Nothing but an exact copy is wanted here: the line with "unfold Claim_equal_ex064" and all the lines that follow it in the entries below.

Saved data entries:
•••••

-- pv_equiv track=rewrite | github.com/ldydek/AGH-ASD | 500+ algorithms/Arrays/ex064.py | ex064
-- ===== SOURCE A (Python) =====
-- def ex064(tab):
--     n, ctr = len(tab), 0
--     k = sum(tab)
--     s1, s2 = [], []
--     k = k // 2
--     for x in range(n):
--         if ctr != k:
--             s1.append(tab[x])
--             ctr += tab[x]
--         else:
--             s2.append(tab[x])
--     return s1, s2
-- ===== SOURCE B (Python) =====
-- def ex064(tab):
--     # compute-split-then-slice: find the cut index m, then slice once
--     target = sum(tab) // 2
--     if target == 0:
--         m = 0
--     else:
--         m = len(tab)
--         prefix = 0
--         for i, v in enumerate(tab):
--             prefix += v
--             if prefix == target:
--                 m = i + 1
--                 break
--     return tab[:m], tab[m:]
-- ===== Notes on version B (the rewrite author's own statement) =====
-- stated objective: simpler
-- what changed: Replaces A's stateful element-by-element append loop over range(n) with a compute-the-cut-index-then-slice decomposition: scan prefix sums for the first point equal to sum//2, then return tab[:m], tab[m:].
import Mathlib
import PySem

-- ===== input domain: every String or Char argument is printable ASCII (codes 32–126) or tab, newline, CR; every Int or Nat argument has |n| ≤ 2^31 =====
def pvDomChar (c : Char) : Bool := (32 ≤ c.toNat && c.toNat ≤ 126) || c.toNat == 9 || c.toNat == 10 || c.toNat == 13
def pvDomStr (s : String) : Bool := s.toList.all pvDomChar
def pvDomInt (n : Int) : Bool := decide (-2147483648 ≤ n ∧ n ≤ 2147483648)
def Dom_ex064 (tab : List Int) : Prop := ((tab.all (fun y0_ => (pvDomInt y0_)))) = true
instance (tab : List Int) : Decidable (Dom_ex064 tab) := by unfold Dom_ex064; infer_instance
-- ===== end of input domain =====

-- B replaces A's element-by-element append loop by computing the cut index m first and slicing once (objective: simpler decomposition, same linear cost).

-- ===== PORT A =====
def ex064 (tab : List Int) : List Int × List Int :=
  let n : Int := (tab.length : Int)
  let k : Int := PySem.Int.floordiv tab.sum 2
  let st :=
    (PySem.List.pyRange 0 n 1).foldl
      (fun (st : Int × List Int × List Int) x =>
        let v := PySem.List.pyGetD tab x 0
        if st.1 ≠ k then (st.1 + v, st.2.1 ++ [v], st.2.2)
        else (st.1, st.2.1, st.2.2 ++ [v]))
      (0, [], [])
  (st.2.1, st.2.2)

-- ===== PORT B =====
-- B's scan: absolute index of the first position (counting from i) where the running prefix hits target
def pvScanB (target : Int) (pfx : Int) (i : Nat) : List Int → Nat
  | [] => i
  | v :: rest => if pfx + v = target then i + 1 else pvScanB target (pfx + v) (i + 1) rest

def ex064_alt (tab : List Int) : List Int × List Int :=
  let target : Int := PySem.Int.floordiv tab.sum 2
  let m : Nat := if target = 0 then 0 else pvScanB target 0 0 tab
  (tab.take m, tab.drop m)

-- ===== PRECONDITION & SPEC =====
def Spec_ex064 (tab : List Int) (out : List Int × List Int) : Prop := out = ex064_alt tab
instance (tab : List Int) (out : List Int × List Int) : Decidable (Spec_ex064 tab out) := by unfold Spec_ex064; infer_instance

-- ===== CLAIM (what is proved, stated in full; the proofs are below) =====
def Claim_equal_ex064 : Prop := ∀ (tab : List Int), Dom_ex064 tab → Spec_ex064 tab (ex064 tab)

-- ===== LEMMAS AND PROOFS =====

-- A's loop as a fold over the elements themselves
def pvLoopA (k : Int) (st : Int × List Int × List Int) : List Int → Int × List Int × List Int
  | [] => st
  | v :: rest =>
      if st.1 ≠ k then pvLoopA k (st.1 + v, st.2.1 ++ [v], st.2.2) rest
      else pvLoopA k (st.1, st.2.1, st.2.2 ++ [v]) rest

-- relative cut index of A's loop
def pvScanA (k ctr : Int) : List Int → Nat
  | [] => 0
  | v :: rest => if ctr = k then 0 else pvScanA k (ctr + v) rest + 1

theorem foldl_eq_pvLoopA (k : Int) (l : List Int) (st : Int × List Int × List Int) :
    l.foldl (fun st v => if st.1 ≠ k then (st.1 + v, st.2.1 ++ [v], st.2.2)
                         else (st.1, st.2.1, st.2.2 ++ [v])) st = pvLoopA k st l := by
  induction l generalizing st with
  | nil => rfl
  | cons v rest ih =>
      simp only [List.foldl_cons, pvLoopA]
      split_ifs with h <;> exact ih _

theorem pvLoopA_split (k : Int) (l : List Int) (ctr : Int) (s1 s2 : List Int) :
    (pvLoopA k (ctr, s1, s2) l).2 =
      (s1 ++ l.take (pvScanA k ctr l), s2 ++ l.drop (pvScanA k ctr l)) := by
  induction l generalizing ctr s1 s2 with
  | nil => simp [pvLoopA, pvScanA]
  | cons v rest ih =>
      by_cases h : ctr = k
      · -- stays equal forever: everything goes to s2
        have stay : ∀ (m : List Int) (a b : List Int), (pvLoopA k (k, a, b) m).2 = (a, b ++ m) := by
          intro m
          induction m with
          | nil => intro a b; simp [pvLoopA]
          | cons w ws ihm => intro a b; simp [pvLoopA, ihm]
        subst h
        simp [pvLoopA, pvScanA, stay]
      · simp [pvLoopA, pvScanA, h, ih (ctr + v) (s1 ++ [v]) s2]

theorem pvScanB_eq (k : Int) (l : List Int) (ctr : Int) (i : Nat) (h : ctr ≠ k) :
    pvScanB k ctr i l = i + pvScanA k ctr l := by
  induction l generalizing ctr i with
  | nil => simp [pvScanB, pvScanA]
  | cons v rest ih =>
      by_cases hv : ctr + v = k
      · have : pvScanA k k rest = 0 := by cases rest <;> simp [pvScanA]
        subst hv
        simp [pvScanB, pvScanA, h, this]
      · simp only [pvScanB, pvScanA, if_neg hv, if_neg h, ih (ctr + v) (i + 1) hv]
        omega

theorem pvScanA_eq_m (k : Int) (l : List Int) :
    pvScanA k 0 l = (if k = 0 then 0 else pvScanB k 0 0 l) := by
  by_cases hk : k = 0
  · subst hk
    cases l with
    | nil => simp [pvScanA]
    | cons v rest => simp [pvScanA]
  · rw [if_neg hk, pvScanB_eq k l 0 0 (by simpa using (Ne.symm hk))]
    simp

-- ===== VERDICT (by name: the statement is the Claim_ definition above) =====
theorem ex064_spec : Claim_equal_ex064 := by
  unfold Claim_equal_ex064
  intro tab _
  unfold Spec_ex064 ex064 ex064_alt
  simp only []
  rw [PySem.List.foldl_pyRange_zero_pyGetD' tab 0
        (fun st v => if st.1 ≠ (PySem.Int.floordiv tab.sum 2) then (st.1 + v, st.2.1 ++ [v], st.2.2)
                     else (st.1, st.2.1, st.2.2 ++ [v])) (0, [], [])]
  rw [foldl_eq_pvLoopA, pvLoopA_split, pvScanA_eq_m]
  simp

•••••

- **EXPECTED ANSWER**
  unfold Claim_equal_ex064
  intro tab _
  unfold Spec_ex064 ex064 ex064_alt
  simp only []
  rw [PySem.List.foldl_pyRange_zero_pyGetD' tab 0
        (fun st v => if st.1 ≠ (PySem.Int.floordiv tab.sum 2) then (st.1 + v, st.2.1 ++ [v], st.2.2)
                     else (st.1, st.2.1, st.2.2 ++ [v])) (0, [], [])]
  rw [foldl_eq_pvLoopA, pvLoopA_split, pvScanA_eq_m]
  simp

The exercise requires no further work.